Не успела Чаара отойти от пня – тут как тут на царскую трапезу с жадными голодными криками ринулись вороны.

«А нам когда?… А нам когда?» – послышалось Чааре в безумолчном гомоне стаи дроздов, неотступно следующих за ней, перелетая с ветки на ветку. Она беспомощно развела пустыми руками, но преследователи не унимались.

– Дедушка, дрозды тоже требуют подношения!

– Э, пустое, они кормятся разными семенами, на такую пищу они не зарятся.

– А почему пристают ко мне?

Дархан задребезжал надтреснутым веселым смешком:

– Милая, ты им, наверное, так понравилась, что они не могут с тобой расстаться.

– Да неужели? – Чаара повернулась к дереву, на котором примостились галдящие дрозды, и, взявшись кончиками пальцев за край платья, сделала глубокий реверанс. – В таком случае гран мерси, кавалеры!


Наконец-то!

Дархан разворошил прутиком костер и достал из золы готовую рыбу. Покрытая золотистой хрустящей корочкой, она издавала острый, пряно дразнящий аромат, какого Чаара не слышала никогда и даже представить не могла, – слюнки так и потекли, так и побежали. Самый мясистый и сочный ломоть хариуса дед положил перед внучкой.

– Ну, внученька, все это давай съешь – это ведь тебе гостинец от бабушки Джэнкир.
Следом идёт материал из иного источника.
theorem not_contains_of_mem_firstReps (f : Int × Int → Int) :
    ∀ (L : List (Int × Int)) (s : PySem.Set Int) (q : Int × Int),
      q ∈ firstReps f s L → PySem.Set.contains s (f q) = false := by
  intro L
  induction L with
  | nil => intro s q h; simp [firstReps] at h
  | cons r L ih =>
    intro s q h
    by_cases hc : PySem.Set.contains s (f r)
    · simp only [firstReps, hc, if_true] at h
      exact ih _ _ h
    · simp only [firstReps, hc, Bool.false_eq_true, if_false, List.mem_cons] at h
      rcases h with h | h
      · rw [h]; simpa using hc
      · have h2 := ih _ _ h
        by_contra hb
        have hmem : f q ∈ s := (PySem.Set.contains_iff _ _).mp (by
          cases hcc : PySem.Set.contains s (f q)
          · exact absurd hcc hb
          · rfl)
        have : f q ∈ PySem.Set.add s (f r) := (PySem.Set.mem_add _ _ _).mpr (Or.inl hmem)
        rw [(PySem.Set.contains_iff _ _).mpr this] at h2
        simp at h2

theorem ne_key_of_mem_firstReps_add (f : Int × Int → Int) (L : List (Int × Int))
    (s : PySem.Set Int) (r q : Int × Int)
    (h : q ∈ firstReps f (PySem.Set.add s (f r)) L) : f q ≠ f r := by
  have h2 := not_contains_of_mem_firstReps f L _ _ h
  intro he
  have : f q ∈ PySem.Set.add s (f r) := (PySem.Set.mem_add _ _ _).mpr (Or.inr he)
  rw [(PySem.Set.contains_iff _ _).mpr this] at h2
  simp at h2

theorem head_filter_firstReps (f : Int × Int → Int) :
    ∀ (L : List (Int × Int)) (s : PySem.Set Int) (q : Int × Int),
      q ∈ firstReps f s L → (L.filter (fun r => f r == f q)).head? = some q := by
  intro L
  induction L with
  | nil => intro s q h; simp [firstReps] at h
  | cons r L ih =>
    intro s q h
    by_cases hc : PySem.Set.contains s (f r)
    · simp only [firstReps, hc, if_true] at h
      have hne : f r ≠ f q := by
        have h2 := not_contains_of_mem_firstReps f L s q h
        intro he; rw [← he] at h2; rw [hc] at h2; simp at h2
      simp only [List.filter_cons, beq_iff_eq, hne, if_false]
      exact ih _ _ h
    · simp only [firstReps, hc, Bool.false_eq_true, if_false, List.mem_cons] at h
      rcases h with h | h
      · subst h; simp
      · have hne : f r ≠ f q := fun he => (ne_key_of_mem_firstReps_add f L s r q h) he.symm
        simp only [List.filter_cons, beq_iff_eq, hne, if_false]
        exact ih _ _ h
Сам Дархан, намазав кусок хлеба маслом и положив на него кусочек рыбы, направился к костру. Что-то неслышно бормоча под нос, обошел кострище кругом и бережно опустил дары в самый жар тлеющих малиновых углей.

Чааре и до этого доводилось много раз видеть, как старые и даже почти молодые, как ее мама, люди приносят дань духу огня. «А что это означает, мама?» – «Люди делают, ну и я поступаю так же». – «Зачем слепо копировать то, что велит старый обычай?» – «Ладно, не умничай! Это не нами заведено, не нам и рушить! И хватит болтать об этом!» Больше Чаара не спрашивала, и так чуть не дошло до ссоры.

А еще кто-то смешное рассказал про старую Пелагею, прошлым летом уехавшую к сыну в Якутск. Сын с семьей живет там в каменном доме с центральным отоплением и газом. Как водится, по случаю приезда драгоценной матушки затеяли семейное торжество. Пелагея, напрасно прождав, когда же сын или невестка приступят к исполнению древнего обычая, своей волей и разумом опрокинула рюмку водки над зажженной газовой плитой… Пожарных, правда, не вызывали – сами справились, а старушечка целую неделю икала, руки у нее, говорят, до сих пор ходуном ходят. Кажется, уже не так. Теперь «ученая» бабулька при неизбежных семейных празднествах – упорная женщина: фанатично блюдет заветы предков! – с виноватым видом опрокидывает рюмочку над батареей отопления, даже и холодной. Ритуал есть ритуал…

Вместо глаз у Чаары – чертики. Веселые, озорные.

– Дедушка, что ты сказал над костром?

– Э, да так, по привычке…

– Дедуля, ну скажи… Может, я тоже…

– Это стародавний обычай… Вы, молоденькие, называете их дремучими пережитками. Так, кажется, а? – с хитроватым прищуром глянул на внучку.

– Слова эти, получается, плохие?

– С чего взяла, что «плохие»?

– Значит, хорошие?

Дархан посидел молча, пристально уставившись в пламя костра.

– Известно, хорошие.

– Почему тогда скрываешь?

– А я разве скрываю?

– Ведь не говоришь же.

– Ну и настырная ты, право… Я, примерно, сказал вот что: «Имеющий постель из горящих угольев, подушку – из мягкой золы, одеялом же – бегучее пламя, Дух, хозяин жаркого костра моего, сивая борода, седая голова, Хатан Тэмерия, священно-почитаемый господин дедушка, и впредь не обдели нас своей милостью и щедростью…»

– Дедушка, а твой Хатан Тэмерия действительно существует?

– Голубушка, ты, наверное, думаешь, что я, мол, трухлявый пень, выжил из ума? А я еще далеко до твоего появления на свет хорошо понял, что ни бога, ни дьявола нету.